The present invention is described with reference to flowchart illustrations and/or block diagrams of methods, apparatus (systems) and computer program products according to embodiments of the invention. It will be understood that each flow and/or block of the flowchart illustrations and/or block diagrams, and combinations of flows and/or blocks in the flowchart illustrations and/or block diagrams, can be implemented by computer program instructions.
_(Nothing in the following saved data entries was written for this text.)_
-- pv_equiv track=rewrite | github.com/HSHyun/ktbot | src/digest/run_digest_orchestrator.py | _resolve_digest_hours
-- ===== SOURCE A (Python) =====
-- def _resolve_digest_hours(raw: list[int] | None) -> list[int]:
--     values = raw or [6, 12, 24]
--     seen: set[int] = set()
--     cleaned: list[int] = []
--     for value in values:
--         if value <= 0:
--             raise RuntimeError(f"digest hour must be positive: {value}")
--         if value in seen:
--             continue
--         seen.add(value)
--         cleaned.append(value)
--     cleaned.sort()
--     return cleaned
-- ===== SOURCE B (Python) =====
-- def _insert_unique(sorted_hours, value):
--     # insert value into an ascending duplicate-free list, keeping it so
--     if not sorted_hours:
--         return [value]
--     head, tail = sorted_hours[0], sorted_hours[1:]
--     if head == value:
--         return sorted_hours
--     if head > value:
--         return [value] + sorted_hours
--     return [head] + _insert_unique(tail, value)
--
--
-- def _resolve_digest_hours(raw: list[int] | None) -> list[int]:
--     result: list[int] = []
--     for value in (raw or [6, 12, 24]):
--         if value <= 0:
--             raise RuntimeError(f"digest hour must be positive: {value}")
--         result = _insert_unique(result, value)
--     return result
-- ===== Notes on version B (the rewrite author's own statement) =====
-- stated objective: alternative
-- what changed: Replaces A's seen-set dedup pass followed by an in-place sort with a single pass that orderly inserts each validated hour into a sorted duplicate-free accumulator (recursive insertion, no set and no sort call).
import Mathlib
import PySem

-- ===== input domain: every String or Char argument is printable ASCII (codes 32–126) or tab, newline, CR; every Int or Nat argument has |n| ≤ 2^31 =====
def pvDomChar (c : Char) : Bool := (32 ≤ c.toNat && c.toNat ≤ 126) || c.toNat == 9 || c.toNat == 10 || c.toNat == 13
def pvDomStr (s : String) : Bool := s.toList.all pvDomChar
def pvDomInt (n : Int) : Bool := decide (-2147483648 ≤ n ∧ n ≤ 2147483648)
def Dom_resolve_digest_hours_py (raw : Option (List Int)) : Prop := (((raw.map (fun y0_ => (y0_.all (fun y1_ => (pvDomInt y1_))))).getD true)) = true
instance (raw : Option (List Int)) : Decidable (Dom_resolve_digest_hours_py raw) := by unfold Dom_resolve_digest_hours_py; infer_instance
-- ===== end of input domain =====

-- B replaces A's seen-set dedup + in-place sort with a single pass inserting each validated hour
-- into a sorted duplicate-free accumulator (alternative algorithm; return-value equivalence).


-- ===== PORT A =====
-- 'raw or [6, 12, 24]': falsy raw (None or []) is replaced by the default
def pvValuesA (raw : Option (List Int)) : List Int :=
  match raw with
  | some (v :: rest) => v :: rest
  | _ => [6, 12, 24]

-- A's loop; a value <= 0 raises RuntimeError (modelled as [], excluded by Pre_)
def pvLoopA : List Int → PySem.Set Int → List Int → List Int
  | [], _, cleaned => cleaned
  | v :: rest, seen, cleaned =>
      if v ≤ 0 then []
      else if PySem.Set.contains seen v then pvLoopA rest seen cleaned
      else pvLoopA rest (PySem.Set.add seen v) (cleaned ++ [v])

def resolve_digest_hours_py (raw : Option (List Int)) : List Int :=
  let values := pvValuesA raw
  let cleaned := pvLoopA values PySem.Set.empty []
  PySem.List.sorted cleaned (fun x => x) false

-- ===== PORT B =====
def pvValuesB (raw : Option (List Int)) : List Int :=
  match raw with
  | some (v :: rest) => v :: rest
  | _ => [6, 12, 24]

-- _insert_unique: ordered insertion into a sorted duplicate-free list
def pvInsertUnique : List Int → Int → List Int
  | [], value => [value]
  | head :: tail, value =>
      if head == value then head :: tail
      else if head > value then value :: head :: tail
      else head :: pvInsertUnique tail value

-- B's loop; a value <= 0 raises RuntimeError (modelled as [], excluded by Pre_)
def pvLoopB : List Int → List Int → List Int
  | [], result => result
  | value :: rest, result =>
      if value ≤ 0 then []
      else pvLoopB rest (pvInsertUnique result value)

def resolve_digest_hours_py_alt (raw : Option (List Int)) : List Int :=
  pvLoopB (pvValuesB raw) []

-- ===== PRECONDITION & SPEC =====
-- Pre_ excludes exactly the inputs where A raises RuntimeError: a raw list containing a value <= 0.
def Pre_resolve_digest_hours_py (raw : Option (List Int)) : Prop :=
  ∀ x ∈ raw.getD [], 0 < x
instance (raw : Option (List Int)) : Decidable (Pre_resolve_digest_hours_py raw) := by
  unfold Pre_resolve_digest_hours_py; infer_instance

def pvWitness_resolve_digest_hours_py : Option (List Int) := some [12, 6, 12]

def Spec_resolve_digest_hours_py (raw : Option (List Int)) (out : List Int) : Prop := out = resolve_digest_hours_py_alt raw
instance (raw : Option (List Int)) (out : List Int) : Decidable (Spec_resolve_digest_hours_py raw out) := by unfold Spec_resolve_digest_hours_py; infer_instance

-- ===== CLAIM =====
def Claim_equal_resolve_digest_hours_py : Prop := ∀ (raw : Option (List Int)), Dom_resolve_digest_hours_py raw → Pre_resolve_digest_hours_py raw → Spec_resolve_digest_hours_py raw (resolve_digest_hours_py raw)

-- ===== LEMMAS AND PROOFS =====
theorem pvLoopA_eq_foldl (vs : List Int) (s : List Int) (h : ∀ v ∈ vs, 0 < v) :
    pvLoopA vs s s = vs.foldl PySem.Set.add s := by
  induction vs generalizing s with
  | nil => rfl
  | cons v rest ih =>
    have hv : 0 < v := h v (by simp)
    have hrest : ∀ x ∈ rest, 0 < x := fun x hx => h x (by simp [hx])
    simp only [pvLoopA, List.foldl, PySem.Set.add]
    rw [if_neg (by omega)]
    by_cases hc : v ∈ s
    · simp [hc, ih s hrest]
    · simp [hc, ih (s ++ [v]) hrest]

theorem mem_pvInsertUnique (l : List Int) (v x : Int) :
    x ∈ pvInsertUnique l v ↔ x = v ∨ x ∈ l := by
  induction l with
  | nil => simp [pvInsertUnique]
  | cons head tail ih =>
    simp only [pvInsertUnique]
    split_ifs with h1 h2
    · have hv : head = v := by simpa using h1
      subst hv; simp
    · simp
    · simp [ih]; tauto

theorem pairwise_pvInsertUnique (l : List Int) (v : Int) (h : l.Pairwise (· < ·)) :
    (pvInsertUnique l v).Pairwise (· < ·) := by
  induction l with
  | nil => simp [pvInsertUnique]
  | cons head tail ih =>
    rcases List.pairwise_cons.mp h with ⟨hhead, htail⟩
    simp only [pvInsertUnique]
    split_ifs with h1 h2
    · exact h
    · refine List.pairwise_cons.mpr ⟨?_, h⟩
      intro y hy
      rcases List.mem_cons.mp hy with rfl | hy'
      · exact h2
      · exact lt_trans h2 (hhead y hy')
    · have hlt : head < v := by
        have hne : head ≠ v := by simpa using h1
        omega
      refine List.pairwise_cons.mpr ⟨?_, ih htail⟩
      intro y hy
      rcases (mem_pvInsertUnique tail v y).mp hy with rfl | hy'
      · exact hlt
      · exact hhead y hy'

theorem pvLoopB_spec (vs : List Int) (acc : List Int)
    (hv : ∀ v ∈ vs, 0 < v) (hacc : acc.Pairwise (· < ·)) :
    (pvLoopB vs acc).Pairwise (· < ·) ∧
      (∀ x, x ∈ pvLoopB vs acc ↔ x ∈ acc ∨ x ∈ vs) := by
  induction vs generalizing acc with
  | nil => exact ⟨hacc, by simp [pvLoopB]⟩
  | cons v rest ih =>
    have h0 : 0 < v := hv v (by simp)
    have hrest : ∀ x ∈ rest, 0 < x := fun x hx => hv x (by simp [hx])
    simp only [pvLoopB, if_neg (by omega : ¬ v ≤ 0)]
    obtain ⟨hp, hm⟩ := ih (pvInsertUnique acc v) hrest (pairwise_pvInsertUnique acc v hacc)
    refine ⟨hp, fun x => ?_⟩
    rw [hm x, mem_pvInsertUnique]
    simp; tauto

theorem pvValuesB_eq (raw : Option (List Int)) : pvValuesB raw = pvValuesA raw := rfl

theorem pvValues_pos (raw : Option (List Int)) (hp : Pre_resolve_digest_hours_py raw) :
    ∀ v ∈ pvValuesA raw, 0 < v := by
  match raw with
  | none => intro v hv; simp [pvValuesA] at hv; omega
  | some [] => intro v hv; simp [pvValuesA] at hv; omega
  | some (a :: l) => intro v hv; exact hp v (by simpa [pvValuesA] using hv)

-- ===== VERDICT =====
theorem resolve_digest_hours_py_spec : Claim_equal_resolve_digest_hours_py := by
  intro raw _ hp
  have hpos := pvValues_pos raw hp
  show resolve_digest_hours_py raw = resolve_digest_hours_py_alt raw
  simp only [resolve_digest_hours_py, resolve_digest_hours_py_alt, pvValuesB_eq]
  rw [show PySem.Set.empty = ([] : List Int) from rfl, pvLoopA_eq_foldl _ _ hpos,
    ← PySem.Set.ofList_eq_foldl]
  obtain ⟨hpw, hmem⟩ := pvLoopB_spec (pvValuesA raw) [] hpos List.Pairwise.nil
  refine PySem.List.sorted_eq_of_perm_of_pairwise_lt _ _ _ ?_ (by simpa using hpw)
  refine (List.perm_ext_iff_of_nodup (hpw.imp ne_of_lt) (PySem.Set.nodup_ofList _)).mpr fun x => ?_
  rw [hmem x, PySem.Set.mem_ofList]; simp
These computer program instructions may be provided to a processor of a general purpose computer, special purpose computer, embedded computer, or other programmable data processing apparatus to produce a machine, such that the instructions, which execute via the processor of the computer or other programmable data processing apparatus, create means for implementing the functions specified in the flowchart flow or flows and/or block diagram block or blocks.
These computer program instructions may also be stored in a computer-readable memory that can direct a computer or other programmable data processing apparatus to function in a particular manner, such that the instructions stored in the computer-readable memory produce an article of manufacture including instruction means which implement the function specified in the flowchart flow or flows and/or block diagram block or blocks.
These computer program instructions may also be loaded onto a computer or other programmable data processing apparatus to cause a series of operational steps to be performed on the computer or other programmable apparatus to produce a computer implemented process such that the instructions which execute on the computer or other programmable apparatus provide steps for implementing the functions specified in the flowchart flow or flows and/or block diagram block or blocks.
While preferred embodiments of the present invention have been described, additional variations and modifications in those embodiments may occur to those skilled in the art once they learn of the basic inventive concepts. It is therefore intended that the following claims be interpreted as including the preferred embodiments and all such alterations and modifications as fall within the scope of the invention.
It will be apparent to those skilled in the art that various modifications and variations can be made to the present invention without departing from the spirit or scope of the invention. Thus, it is intended that the present invention also include such modifications and alterations insofar as they come within the scope of the appended claims or the equivalents thereof.